lemma altScan_eq (cs : List Char) (pos : Nat) :
    pos ≤ cs.length → altScan cs pos = spliceRhs cs pos := by
  induction pos using altScan.induct cs with
  | case1 hp e he =>
    intro _
    have he' : PySem.Chars.find (cs.drop 0) ['\n'] = -1 := he
    have hms : mySplit (cs.drop 0) = [cs.drop 0] :=
      mySplit_of_not_mem _ (find_neg_not_mem _ he')
    unfold spliceRhs
    rw [altScan]
    simp only [List.drop_zero] at hp he' hms
    simp [hp, he', hms, List.findIdx?_cons]
  | case2 pos hp e he hpos0 =>
    intro hpos
    have he' : PySem.Chars.find (cs.drop pos) ['\n'] = -1 := he
    have hms : mySplit (cs.drop pos) = [cs.drop pos] :=
      mySplit_of_not_mem _ (find_neg_not_mem _ he')
    unfold spliceRhs
    rw [altScan]
    simp [hp, he', hms, hpos0, dropLast_take cs pos hpos, List.findIdx?_cons]
  | case3 pos hp e he =>
    intro hpos
    have he' : PySem.Chars.find (cs.drop pos) ['\n'] ≠ -1 := he
    obtain ⟨hlen, hdrop, hnm⟩ := find_newline_spec (cs.drop pos) he'
    have hr := List.take_append_drop (PySem.Chars.find (cs.drop pos) ['\n']).toNat (cs.drop pos)
    rw [hdrop] at hr
    have hms : mySplit (cs.drop pos)
        = (cs.drop pos).take (PySem.Chars.find (cs.drop pos) ['\n']).toNat
          :: mySplit ((cs.drop pos).drop ((PySem.Chars.find (cs.drop pos) ['\n']).toNat + 1)) := by
      conv_lhs => rw [← hr]
      exact mySplit_append _ _ hnm
    obtain ⟨t2, ht2⟩ := (PySem.Chars.startswith_iff _ _).mp hp
    have hgen : (cs.drop pos)[(PySem.Chars.find (cs.drop pos) ['\n']).toNat]? = some '\n' := by
      rw [← List.head?_drop, hdrop]; rfl
    have h0 : (cs.drop pos)[0]? = some '#' := by rw [← ht2]; rfl
    have h1 : (cs.drop pos)[1]? = some ' ' := by rw [← ht2]; rfl
    have hen2 : 2 ≤ (PySem.Chars.find (cs.drop pos) ['\n']).toNat := by
      rcases Nat.lt_or_ge (PySem.Chars.find (cs.drop pos) ['\n']).toNat 2 with hlt | hge
      · interval_cases h : (PySem.Chars.find (cs.drop pos) ['\n']).toNat <;> simp_all
      · exact hge
    have hpt : PySem.Chars.startswith
        ((cs.drop pos).take (PySem.Chars.find (cs.drop pos) ['\n']).toNat) ['#', ' '] = true := by
      rw [PySem.Chars.startswith_iff]
      have h2 : ['#', ' ']
          = ((cs.drop pos).take (PySem.Chars.find (cs.drop pos) ['\n']).toNat).take 2 := by
        rw [List.take_take, Nat.min_eq_left hen2, ← ht2]
        simp
      rw [h2]
      exact List.take_prefix _ _
    unfold spliceRhs
    rw [altScan]
    rw [hms]
    simp only [hp, if_true, he', if_false, List.findIdx?_cons, hpt, List.length_cons,
      List.take_zero, List.drop_succ_cons, List.drop_zero, List.nil_append]
    have hne1 : (mySplit ((cs.drop pos).drop ((PySem.Chars.find (cs.drop pos) ['\n']).toNat + 1))).length + 1 ≠ 1 := by
      have := mySplit_ne_nil ((cs.drop pos).drop ((PySem.Chars.find (cs.drop pos) ['\n']).toNat + 1))
      cases hm : mySplit ((cs.drop pos).drop ((PySem.Chars.find (cs.drop pos) ['\n']).toNat + 1)) with
      | nil => exact absurd hm this
      | cons a t => simp
    rw [if_neg hne1, join_mySplit, List.drop_drop, Nat.add_assoc]
  | case4 pos hp e hn =>
    intro _
    have hn' : PySem.Chars.find (cs.drop pos) ['\n'] = -1 := hn
    have hms : mySplit (cs.drop pos) = [cs.drop pos] :=
      mySplit_of_not_mem _ (find_neg_not_mem _ hn')
    unfold spliceRhs
    rw [altScan]
    simp [hp, hn', hms, List.findIdx?_cons]
  | case5 pos hp e hn ih =>
    intro hpos
    have hn' : PySem.Chars.find (cs.drop pos) ['\n'] ≠ -1 := hn
    obtain ⟨hlen, hdrop, hnm⟩ := find_newline_spec (cs.drop pos) hn'
    have hlen' : (PySem.Chars.find (cs.drop pos) ['\n']).toNat < cs.length - pos := by
      simpa [List.length_drop] using hlen
    have hpos' : pos + (PySem.Chars.find (cs.drop pos) ['\n']).toNat + 1 ≤ cs.length := by omega
    rw [altScan, if_neg hp, dif_neg hn', ih hpos']
    -- both sides are spliceRhs; relate them through the cons structure of mySplit
    have hr := List.take_append_drop (PySem.Chars.find (cs.drop pos) ['\n']).toNat (cs.drop pos)
    rw [hdrop] at hr
    have hms : mySplit (cs.drop pos)
        = (cs.drop pos).take (PySem.Chars.find (cs.drop pos) ['\n']).toNat
          :: mySplit ((cs.drop pos).drop ((PySem.Chars.find (cs.drop pos) ['\n']).toNat + 1)) := by
      conv_lhs => rw [← hr]
      exact mySplit_append _ _ hnm
    have hdrop' : cs.drop (pos + (PySem.Chars.find (cs.drop pos) ['\n']).toNat + 1)
        = (cs.drop pos).drop ((PySem.Chars.find (cs.drop pos) ['\n']).toNat + 1) := by
      rw [List.drop_drop, Nat.add_assoc]
    have hpl0 : PySem.Chars.startswith
        ((cs.drop pos).take (PySem.Chars.find (cs.drop pos) ['\n']).toNat) ['#', ' '] = false := by
      by_contra hc
      exact hp (startswith_take _ _ (by simpa using hc))
    have hgnn : (cs.drop pos)[(PySem.Chars.find (cs.drop pos) ['\n']).toNat]? = some '\n' := by
      rw [← List.head?_drop, hdrop]; rfl
    have htake' : cs.take (pos + (PySem.Chars.find (cs.drop pos) ['\n']).toNat + 1)
        = cs.take pos ++ (cs.drop pos).take (PySem.Chars.find (cs.drop pos) ['\n']).toNat ++ ['\n'] := by
      rw [show pos + (PySem.Chars.find (cs.drop pos) ['\n']).toNat + 1
            = pos + ((PySem.Chars.find (cs.drop pos) ['\n']).toNat + 1) by omega,
          List.take_add, List.take_add_one, hgnn]
      simp
    unfold spliceRhs
    rw [hms, hdrop']
    rw [List.findIdx?_cons, hpl0]
    simp only [Bool.false_eq_true, if_false]
    cases hM : (mySplit ((cs.drop pos).drop ((PySem.Chars.find (cs.drop pos) ['\n']).toNat + 1))).findIdx?
        (fun l => PySem.Chars.startswith l ['#', ' ']) with
    | none => simp
    | some j =>
      have hj : j < (mySplit ((cs.drop pos).drop ((PySem.Chars.find (cs.drop pos) ['\n']).toNat + 1))).length :=
        (List.findIdx?_eq_some_iff_findIdx_eq.mp hM).1
      have hMne := mySplit_ne_nil ((cs.drop pos).drop ((PySem.Chars.find (cs.drop pos) ['\n']).toNat + 1))
      simp only [Option.map_some]
      have hL1 : (mySplit ((cs.drop pos).drop ((PySem.Chars.find (cs.drop pos) ['\n']).toNat + 1))).length + 1 ≠ 1 := by
        omega
      rw [List.length_cons, if_neg hL1]
      by_cases hM1 : (mySplit ((cs.drop pos).drop ((PySem.Chars.find (cs.drop pos) ['\n']).toNat + 1))).length = 1
      · have hj0 : j = 0 := by omega
        subst hj0
        rw [if_pos hM1, htake', List.dropLast_concat]
        have hdropM : (mySplit ((cs.drop pos).drop ((PySem.Chars.find (cs.drop pos) ['\n']).toNat + 1))).drop 1 = [] :=
          List.drop_eq_nil_of_le (by omega)
        simp only [Nat.zero_add, List.take_succ_cons, List.take_zero, List.drop_succ_cons, hdropM]
        simp [PySem.Chars.join_singleton]
      · rw [if_neg hM1, htake']
        have hspne : (mySplit ((cs.drop pos).drop ((PySem.Chars.find (cs.drop pos) ['\n']).toNat + 1))).take j
            ++ (mySplit ((cs.drop pos).drop ((PySem.Chars.find (cs.drop pos) ['\n']).toNat + 1))).drop (j + 1) ≠ [] := by
          intro hnil
          have hlen0 : 0 < (mySplit ((cs.drop pos).drop ((PySem.Chars.find (cs.drop pos) ['\n']).toNat + 1))).length :=
            List.length_pos_of_ne_nil hMne
          have h2 := congrArg List.length hnil
          rw [List.length_append, List.length_take, List.length_drop,
            Nat.min_eq_left (le_of_lt hj), List.length_nil] at h2
          omega
        rw [List.take_succ_cons, List.drop_succ_cons, List.cons_append,
          join_cons_ne_nil _ _ hspne]
        simp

**TASK BRIEF:**
Wherever the line holding "have hdropM : (mySplit" falls in the entries above, copy exactly from it through the line holding "have hspne : (mySplit", inclusive, and add nothing.

**TASK ANSWER:**
        have hdropM : (mySplit ((cs.drop pos).drop ((PySem.Chars.find (cs.drop pos) ['\n']).toNat + 1))).drop 1 = [] :=
          List.drop_eq_nil_of_le (by omega)
        simp only [Nat.zero_add, List.take_succ_cons, List.take_zero, List.drop_succ_cons, hdropM]
        simp [PySem.Chars.join_singleton]
      · rw [if_neg hM1, htake']
        have hspne : (mySplit ((cs.drop pos).drop ((PySem.Chars.find (cs.drop pos) ['\n']).toNat + 1))).take j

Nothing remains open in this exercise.